--- Data listing ---
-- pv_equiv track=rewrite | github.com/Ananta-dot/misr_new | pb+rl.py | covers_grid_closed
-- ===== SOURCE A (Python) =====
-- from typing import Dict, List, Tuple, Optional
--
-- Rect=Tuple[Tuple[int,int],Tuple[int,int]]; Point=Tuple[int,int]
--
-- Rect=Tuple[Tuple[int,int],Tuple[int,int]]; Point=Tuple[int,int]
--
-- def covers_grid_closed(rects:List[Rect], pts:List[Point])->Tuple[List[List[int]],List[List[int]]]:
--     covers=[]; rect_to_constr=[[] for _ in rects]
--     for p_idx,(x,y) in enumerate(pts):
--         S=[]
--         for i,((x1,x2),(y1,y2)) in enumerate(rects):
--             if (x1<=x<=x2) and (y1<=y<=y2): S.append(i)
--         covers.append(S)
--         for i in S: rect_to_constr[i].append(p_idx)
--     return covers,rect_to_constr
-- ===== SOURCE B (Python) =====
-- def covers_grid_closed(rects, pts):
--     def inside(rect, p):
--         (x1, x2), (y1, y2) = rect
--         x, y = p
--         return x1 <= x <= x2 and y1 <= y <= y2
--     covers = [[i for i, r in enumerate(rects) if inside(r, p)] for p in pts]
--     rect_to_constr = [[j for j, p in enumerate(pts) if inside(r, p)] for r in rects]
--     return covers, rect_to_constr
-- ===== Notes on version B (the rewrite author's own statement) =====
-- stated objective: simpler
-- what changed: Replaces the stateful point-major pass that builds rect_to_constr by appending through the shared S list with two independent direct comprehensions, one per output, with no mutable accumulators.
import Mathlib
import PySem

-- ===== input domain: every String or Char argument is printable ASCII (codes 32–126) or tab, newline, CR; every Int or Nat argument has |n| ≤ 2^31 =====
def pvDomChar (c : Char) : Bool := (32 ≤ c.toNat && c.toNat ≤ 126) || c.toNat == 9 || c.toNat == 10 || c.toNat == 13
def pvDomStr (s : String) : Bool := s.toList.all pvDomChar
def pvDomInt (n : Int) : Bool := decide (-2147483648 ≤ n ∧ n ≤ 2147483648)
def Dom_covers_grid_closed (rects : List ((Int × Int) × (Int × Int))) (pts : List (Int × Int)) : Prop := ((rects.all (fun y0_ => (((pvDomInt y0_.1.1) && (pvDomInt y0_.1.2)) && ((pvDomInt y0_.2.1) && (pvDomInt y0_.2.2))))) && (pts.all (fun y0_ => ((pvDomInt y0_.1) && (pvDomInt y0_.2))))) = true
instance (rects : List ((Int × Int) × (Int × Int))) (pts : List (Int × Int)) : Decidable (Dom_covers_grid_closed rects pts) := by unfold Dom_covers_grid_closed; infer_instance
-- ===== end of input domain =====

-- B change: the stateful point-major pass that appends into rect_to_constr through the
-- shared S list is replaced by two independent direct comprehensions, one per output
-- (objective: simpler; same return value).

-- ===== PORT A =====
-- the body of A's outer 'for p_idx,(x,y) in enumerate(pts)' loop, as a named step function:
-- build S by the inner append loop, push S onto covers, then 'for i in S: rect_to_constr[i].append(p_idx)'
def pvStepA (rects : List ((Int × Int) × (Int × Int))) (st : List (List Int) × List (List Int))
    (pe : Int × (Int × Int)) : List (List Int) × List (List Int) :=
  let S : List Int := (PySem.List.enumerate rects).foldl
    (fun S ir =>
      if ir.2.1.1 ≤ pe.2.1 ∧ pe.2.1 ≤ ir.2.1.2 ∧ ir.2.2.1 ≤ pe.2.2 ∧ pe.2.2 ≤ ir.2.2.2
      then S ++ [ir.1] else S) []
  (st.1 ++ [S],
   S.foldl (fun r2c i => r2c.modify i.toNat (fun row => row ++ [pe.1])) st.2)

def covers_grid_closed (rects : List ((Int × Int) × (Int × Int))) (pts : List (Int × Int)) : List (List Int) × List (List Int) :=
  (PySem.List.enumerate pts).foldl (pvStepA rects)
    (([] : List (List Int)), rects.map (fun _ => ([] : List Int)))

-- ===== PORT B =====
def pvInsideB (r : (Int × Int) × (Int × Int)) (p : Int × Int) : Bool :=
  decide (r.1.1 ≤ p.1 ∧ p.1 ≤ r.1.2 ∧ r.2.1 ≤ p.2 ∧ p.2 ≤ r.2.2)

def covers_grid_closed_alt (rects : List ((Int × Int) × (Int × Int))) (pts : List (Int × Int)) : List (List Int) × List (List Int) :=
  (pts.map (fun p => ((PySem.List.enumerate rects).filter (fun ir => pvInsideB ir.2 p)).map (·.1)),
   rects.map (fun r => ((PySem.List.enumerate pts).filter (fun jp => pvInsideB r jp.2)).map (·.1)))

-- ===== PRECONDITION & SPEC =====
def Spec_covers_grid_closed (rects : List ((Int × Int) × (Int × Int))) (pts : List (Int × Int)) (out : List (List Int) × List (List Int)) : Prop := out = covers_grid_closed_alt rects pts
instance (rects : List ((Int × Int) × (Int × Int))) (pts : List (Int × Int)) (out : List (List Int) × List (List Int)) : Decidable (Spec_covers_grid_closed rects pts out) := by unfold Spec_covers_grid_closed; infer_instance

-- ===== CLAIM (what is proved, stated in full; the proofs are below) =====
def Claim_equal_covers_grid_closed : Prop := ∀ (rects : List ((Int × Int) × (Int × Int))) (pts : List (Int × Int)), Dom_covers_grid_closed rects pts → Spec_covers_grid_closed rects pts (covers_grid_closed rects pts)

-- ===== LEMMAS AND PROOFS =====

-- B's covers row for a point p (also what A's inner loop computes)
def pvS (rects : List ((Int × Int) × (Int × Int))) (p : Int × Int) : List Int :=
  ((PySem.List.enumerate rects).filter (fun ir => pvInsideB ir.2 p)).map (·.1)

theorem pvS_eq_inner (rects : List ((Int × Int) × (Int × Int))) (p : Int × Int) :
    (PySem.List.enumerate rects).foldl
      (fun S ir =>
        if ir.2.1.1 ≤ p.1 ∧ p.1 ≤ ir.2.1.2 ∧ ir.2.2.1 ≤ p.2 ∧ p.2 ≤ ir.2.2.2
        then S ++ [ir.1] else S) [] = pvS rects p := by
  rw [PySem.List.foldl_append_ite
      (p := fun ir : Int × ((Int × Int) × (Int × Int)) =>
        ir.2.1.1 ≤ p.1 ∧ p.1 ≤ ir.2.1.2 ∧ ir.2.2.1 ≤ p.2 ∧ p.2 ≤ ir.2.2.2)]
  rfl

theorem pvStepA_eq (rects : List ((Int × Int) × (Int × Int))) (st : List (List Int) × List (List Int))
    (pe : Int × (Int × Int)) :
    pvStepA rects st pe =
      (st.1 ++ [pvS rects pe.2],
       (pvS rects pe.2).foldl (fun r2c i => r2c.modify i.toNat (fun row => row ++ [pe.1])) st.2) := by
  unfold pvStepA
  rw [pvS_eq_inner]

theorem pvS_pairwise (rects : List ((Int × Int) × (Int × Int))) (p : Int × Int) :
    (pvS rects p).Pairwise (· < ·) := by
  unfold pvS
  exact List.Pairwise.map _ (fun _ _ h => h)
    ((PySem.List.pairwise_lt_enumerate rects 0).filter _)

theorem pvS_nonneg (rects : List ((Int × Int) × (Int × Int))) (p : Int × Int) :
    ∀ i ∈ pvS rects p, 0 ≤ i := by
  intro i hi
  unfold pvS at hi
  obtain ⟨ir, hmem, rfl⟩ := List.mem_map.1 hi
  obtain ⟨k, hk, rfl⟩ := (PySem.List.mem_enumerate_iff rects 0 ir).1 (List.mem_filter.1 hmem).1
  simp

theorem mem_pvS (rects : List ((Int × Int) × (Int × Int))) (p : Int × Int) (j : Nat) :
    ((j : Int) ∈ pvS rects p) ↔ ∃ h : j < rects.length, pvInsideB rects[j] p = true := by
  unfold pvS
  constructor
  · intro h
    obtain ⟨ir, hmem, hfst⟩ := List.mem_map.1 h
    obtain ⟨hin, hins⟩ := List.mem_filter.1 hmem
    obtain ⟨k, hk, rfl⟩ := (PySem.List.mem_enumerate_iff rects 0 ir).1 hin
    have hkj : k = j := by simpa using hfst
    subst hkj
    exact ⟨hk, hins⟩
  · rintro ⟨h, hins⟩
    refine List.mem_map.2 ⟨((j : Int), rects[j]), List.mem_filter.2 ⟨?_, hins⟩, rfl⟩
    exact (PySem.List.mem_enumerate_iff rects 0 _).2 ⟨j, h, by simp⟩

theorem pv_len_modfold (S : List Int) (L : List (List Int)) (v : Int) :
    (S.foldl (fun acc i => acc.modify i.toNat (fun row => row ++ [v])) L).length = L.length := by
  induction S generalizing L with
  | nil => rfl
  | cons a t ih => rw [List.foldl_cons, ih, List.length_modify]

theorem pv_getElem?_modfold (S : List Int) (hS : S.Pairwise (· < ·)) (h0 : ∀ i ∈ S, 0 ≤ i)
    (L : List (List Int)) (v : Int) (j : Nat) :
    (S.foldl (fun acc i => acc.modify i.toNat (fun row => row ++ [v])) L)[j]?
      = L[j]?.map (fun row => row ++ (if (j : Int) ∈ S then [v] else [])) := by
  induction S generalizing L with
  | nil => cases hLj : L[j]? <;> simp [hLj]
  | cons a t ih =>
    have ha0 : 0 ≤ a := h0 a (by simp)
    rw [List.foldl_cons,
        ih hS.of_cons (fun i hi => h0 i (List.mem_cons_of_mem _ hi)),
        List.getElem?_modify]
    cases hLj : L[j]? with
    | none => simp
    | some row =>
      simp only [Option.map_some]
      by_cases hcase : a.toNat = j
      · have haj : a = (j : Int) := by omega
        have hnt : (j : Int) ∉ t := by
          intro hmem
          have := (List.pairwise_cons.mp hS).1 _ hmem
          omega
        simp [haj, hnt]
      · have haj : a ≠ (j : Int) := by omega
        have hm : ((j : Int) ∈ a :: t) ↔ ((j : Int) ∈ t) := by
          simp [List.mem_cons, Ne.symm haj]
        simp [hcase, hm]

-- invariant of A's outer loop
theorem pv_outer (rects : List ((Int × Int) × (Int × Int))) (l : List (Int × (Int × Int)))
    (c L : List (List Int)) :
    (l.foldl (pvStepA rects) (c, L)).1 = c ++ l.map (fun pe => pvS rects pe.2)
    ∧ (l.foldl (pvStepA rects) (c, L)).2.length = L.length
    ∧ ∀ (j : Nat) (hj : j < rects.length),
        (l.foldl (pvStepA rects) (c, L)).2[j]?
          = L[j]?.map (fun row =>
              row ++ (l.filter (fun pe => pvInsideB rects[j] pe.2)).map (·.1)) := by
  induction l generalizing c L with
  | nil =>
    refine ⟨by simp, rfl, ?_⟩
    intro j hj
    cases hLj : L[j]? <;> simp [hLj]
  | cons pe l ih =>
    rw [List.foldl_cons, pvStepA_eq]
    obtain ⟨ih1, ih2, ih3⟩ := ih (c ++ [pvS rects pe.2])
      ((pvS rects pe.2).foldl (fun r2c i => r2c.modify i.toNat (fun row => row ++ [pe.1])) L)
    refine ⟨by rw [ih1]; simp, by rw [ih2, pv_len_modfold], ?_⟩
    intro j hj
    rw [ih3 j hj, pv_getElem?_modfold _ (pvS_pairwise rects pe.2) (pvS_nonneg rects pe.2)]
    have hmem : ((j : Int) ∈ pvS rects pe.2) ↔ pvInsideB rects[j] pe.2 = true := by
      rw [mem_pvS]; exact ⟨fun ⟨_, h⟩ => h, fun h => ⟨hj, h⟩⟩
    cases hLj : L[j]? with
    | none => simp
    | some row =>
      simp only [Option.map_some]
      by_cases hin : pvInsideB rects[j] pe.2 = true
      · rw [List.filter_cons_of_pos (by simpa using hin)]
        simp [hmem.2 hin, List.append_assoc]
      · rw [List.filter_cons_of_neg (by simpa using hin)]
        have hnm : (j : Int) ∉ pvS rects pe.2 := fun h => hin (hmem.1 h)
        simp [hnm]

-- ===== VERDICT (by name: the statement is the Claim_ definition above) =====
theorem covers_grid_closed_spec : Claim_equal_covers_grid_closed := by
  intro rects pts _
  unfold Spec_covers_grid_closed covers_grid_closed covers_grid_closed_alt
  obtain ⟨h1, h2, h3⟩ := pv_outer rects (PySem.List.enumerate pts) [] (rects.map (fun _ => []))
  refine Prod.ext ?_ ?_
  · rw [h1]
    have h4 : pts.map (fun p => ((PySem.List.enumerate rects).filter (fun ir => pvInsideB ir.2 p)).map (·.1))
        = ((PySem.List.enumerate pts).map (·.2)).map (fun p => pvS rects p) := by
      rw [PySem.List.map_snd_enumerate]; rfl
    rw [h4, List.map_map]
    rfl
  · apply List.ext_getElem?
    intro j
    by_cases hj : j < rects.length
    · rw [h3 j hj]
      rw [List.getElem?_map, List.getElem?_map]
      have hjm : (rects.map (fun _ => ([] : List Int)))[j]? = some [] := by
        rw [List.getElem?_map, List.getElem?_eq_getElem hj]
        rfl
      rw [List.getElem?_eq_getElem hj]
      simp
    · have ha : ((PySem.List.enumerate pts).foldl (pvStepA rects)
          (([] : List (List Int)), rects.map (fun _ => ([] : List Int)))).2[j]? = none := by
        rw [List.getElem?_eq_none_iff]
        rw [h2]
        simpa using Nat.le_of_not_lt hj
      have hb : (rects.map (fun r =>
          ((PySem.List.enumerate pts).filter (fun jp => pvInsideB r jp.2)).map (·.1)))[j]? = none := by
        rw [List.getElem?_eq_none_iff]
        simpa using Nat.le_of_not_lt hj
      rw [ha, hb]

--- Exercise aim ---
Where the data above reaches the line holding "-- B change: the", begin printing, and stop after the line holding "-- the body". Each line must be reproduced exactly, with nothing else added.

--- Response area ---
-- B change: the stateful point-major pass that appends into rect_to_constr through the
-- shared S list is replaced by two independent direct comprehensions, one per output
-- (objective: simpler; same return value).

-- ===== PORT A =====
-- the body of A's outer 'for p_idx,(x,y) in enumerate(pts)' loop, as a named step function:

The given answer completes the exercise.